Both fascinated and horrified at this Wikipedia page on the signs of AI Writing. And the most important bit is probably the caveats panel where it urges people not to solely rely on their own judgement, or on ‘AI text detectors’.
The frustrating part is that huge companies have scraped so much from the Internet that the stuff it writes is pretty indistinguishable from human written text.
On the Wikipedia page, it cites various habits of AI writing — use of em dashes, its meticulous and often superfluous way of bolstering the points it writes, and its love of the Rule of Three.
It’s not just these three, but also how it expands and bends its vocabulary to avoid repeating itself too often, like this example.
And I hope you appreciate that I’ve deliberately used a lot of the examples from the linked page while writing this.

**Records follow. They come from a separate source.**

-- A's `for i, line in enumerate(lines)` loop with its `break`: scan from index i,
-- insert at the first line whose test fires and stop.
def pvALoop (lines : List String) (i : Nat) : List String :=
  if h : i < lines.length then
    if PySem.Str.isIn "for " lines[i]
        && (PySem.List.slice lines (some (max 0 ((i:Int)-2))) (some ((i:Int)+3))).any
             (fun l => PySem.Str.isIn "for " l)
    then PySem.List.insert lines (i:Int) pvComment
    else pvALoop lines (i+1)
  else lines
termination_by lines.length - i

def optimize_nested_loops_py (code : String) (bottleneck : List (String × Int)) : String :=
  let lines := (PySem.Str.split? code "\n").getD []
  let complexity := (PySem.Dict.ofList bottleneck).getD "complexity" 2
  let lines' := if complexity > 2 then pvALoop lines 0 else lines
  PySem.Str.join "\n" lines'

-- ===== PORT B =====
-- Source B's module constant _COMMENT (the comment line plus its newline)
def pvCommentNl : String := "# OPTIMIZATION: Consider loop unrolling or algorithm optimization\n"

def optimize_nested_loops_py_alt (code : String) (bottleneck : List (String × Int)) : String :=
  if (PySem.Dict.ofList bottleneck).getD "complexity" 2 ≤ 2 then code
  else
    let pos := PySem.Str.find code "for "
    if pos = -1 then code
    else
      let start := PySem.Str.rfindFrom code "\n" 0 (some pos) + 1
      PySem.Str.slice code none (some start) ++ pvCommentNl ++ PySem.Str.slice code (some start) none

-- ===== PRECONDITION & SPEC =====
def Spec_optimize_nested_loops_py (code : String) (bottleneck : List (String × Int)) (out : String) : Prop := out = optimize_nested_loops_py_alt code bottleneck
instance (code : String) (bottleneck : List (String × Int)) (out : String) : Decidable (Spec_optimize_nested_loops_py code bottleneck out) := by unfold Spec_optimize_nested_loops_py; infer_instance

-- ===== CLAIM (what is proved, stated in full; the proofs are below) =====
def Claim_equal_optimize_nested_loops_py : Prop := ∀ (code : String) (bottleneck : List (String × Int)), Dom_optimize_nested_loops_py code bottleneck → Spec_optimize_nested_loops_py code bottleneck (optimize_nested_loops_py code bottleneck)

-- ===== LEMMAS AND PROOFS =====

-- the search pattern, the comment line, and the comment line with newline, as char lists
def pvPat : List Char := "for ".toList
def pvCm : List Char := pvComment.toList
def pvCN : List Char := pvCommentNl.toList

lemma pvCN_eq : pvCN = pvCm ++ ['\n'] := rfl
lemma pvPat_no_nl : '\n' ∉ pvPat := by decide

-- B's core computation on char lists (what the B port's string operations amount to)
def pvBchars (cs : List Char) : List Char :=
  let pos := PySem.Chars.find cs pvPat
  if pos = -1 then cs
  else
    let start := PySem.Chars.rfind (cs.take pos.toNat) ['\n'] + 1
    cs.take start.toNat ++ pvCN ++ cs.drop start.toNat

-- structural form of PySem.Chars.splitOn for the one-character separator '\n'
def pvSp : List Char → List Char → List (List Char)
  | [], cur => [cur.reverse]
  | c :: rest, cur => if c = '\n' then cur.reverse :: pvSp rest [] else pvSp rest (c :: cur)

lemma pvSp_ne_nil (l cur : List Char) : pvSp l cur ≠ [] := by
  induction l generalizing cur with
  | nil => simp [pvSp]
  | cons c rest ih =>
    simp only [pvSp]
    split
    · simp
    · exact ih _

lemma pvSp_no_nl (l : List Char) : ∀ cur, '\n' ∉ cur → ∀ p ∈ pvSp l cur, '\n' ∉ p := by
  induction l with
  | nil =>
    intro cur hcur p hp
    simp only [pvSp, List.mem_singleton] at hp
    subst hp; simpa using hcur
  | cons c rest ih =>
    intro cur hcur p hp
    simp only [pvSp] at hp
    by_cases hc : c = '\n'
    · rw [if_pos hc] at hp
      rcases List.mem_cons.mp hp with h | h
      · subst h; simpa using hcur
      · exact ih [] (by simp) p h
    · rw [if_neg hc] at hp
      exact ih (c :: cur) (by simp [hcur, Ne.symm hc]) p hp

lemma pvGo_eq : ∀ (fuel : Nat) (l cur : List Char) (acc : List (List Char)), l.length < fuel →
    PySem.Chars.splitOn.go ['\n'] fuel l cur acc = acc.reverse ++ pvSp l cur := by
  intro fuel
  induction fuel with
  | zero => intro l cur acc h; omega
  | succ fuel ih =>
    intro l cur acc h
    cases l with
    | nil => simp [PySem.Chars.splitOn.go, pvSp]
    | cons c rest =>
      simp only [PySem.Chars.splitOn.go, List.isPrefixOf, List.length_cons] at *
      by_cases hc : c = '\n'
      · subst hc
        rw [if_pos (by simp)]
        simp only [List.length_nil, List.drop_succ_cons, List.drop_zero]
        rw [ih rest [] (List.reverse cur :: acc) (by omega)]
        simp [pvSp]
      · rw [if_neg (by simp only [Bool.and_true, beq_iff_eq]; exact fun h' => hc h'.symm)]
        rw [ih rest (c :: cur) acc (by omega)]
        simp [pvSp, hc]

lemma pvJoin_sp : ∀ (l cur : List Char), PySem.Chars.join ['\n'] (pvSp l cur) = cur.reverse ++ l := by
  intro l
  induction l with
  | nil => intro cur; simp [pvSp, PySem.Chars.join_singleton]
  | cons c rest ih =>
    intro cur
    simp only [pvSp]
    by_cases hc : c = '\n'
    · rw [if_pos hc]
      cases heq : pvSp rest [] with
      | nil => exact absurd heq (pvSp_ne_nil _ _)
      | cons a t =>
        rw [PySem.Chars.join_cons_cons]
        rw [← heq, ih []]
        simp [hc]
    · rw [if_neg hc, ih (c :: cur)]
      simp

-- code.split('\n') at the char level is pvSp
lemma pvSplit_char (code : String) :
    ((PySem.Str.split? code "\n").getD []).map String.toList = pvSp code.toList [] := by
  have hsep : ("\n" : String).toList = ['\n'] := rfl
  have hsplit := PySem.Str.split?_map code "\n"
  rw [hsep] at hsplit
  rw [show PySem.Chars.split? code.toList ['\n']
        = some (PySem.Chars.splitOn code.toList ['\n']) by simp [PySem.Chars.split?]] at hsplit
  cases h : PySem.Str.split? code "\n" with
  | none => rw [h] at hsplit; simp at hsplit
  | some ls =>
    rw [h] at hsplit
    simp only [Option.map_some, Option.some.injEq] at hsplit
    rw [Option.getD_some, hsplit]
    rw [show PySem.Chars.splitOn code.toList ['\n']
          = PySem.Chars.splitOn.go ['\n'] (code.toList.length + 1) code.toList [] [] from rfl]
    rw [pvGo_eq _ _ _ _ (by omega)]
    simp

-- '\n'.join(code.split('\n')) = code
lemma pvRoundtrip (code : String) :
    PySem.Str.join "\n" ((PySem.Str.split? code "\n").getD []) = code := by
  apply String.toList_inj.mp
  rw [PySem.Str.toList_join, show ("\n" : String).toList = ['\n'] from rfl, pvSplit_char]
  simpa using pvJoin_sp code.toList []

And I’d hate for the takeaway here to be that you have to sand the corners off your own writing style to avoid being accused of writing with AI.
Humans are wired to love the rule of three, I love the Oxford comma - and sometimes I’ll use dashes just for the sake of it.
And don’t get me wrong, one of the biggest issues with AI writing is that it lets people think they’re smart and profound because they can churn out huge amounts of documentation that nobody reads.
My seemingly neverending supply of spelling errors ensure that I'm almosy never seen as AI. Victory for the people!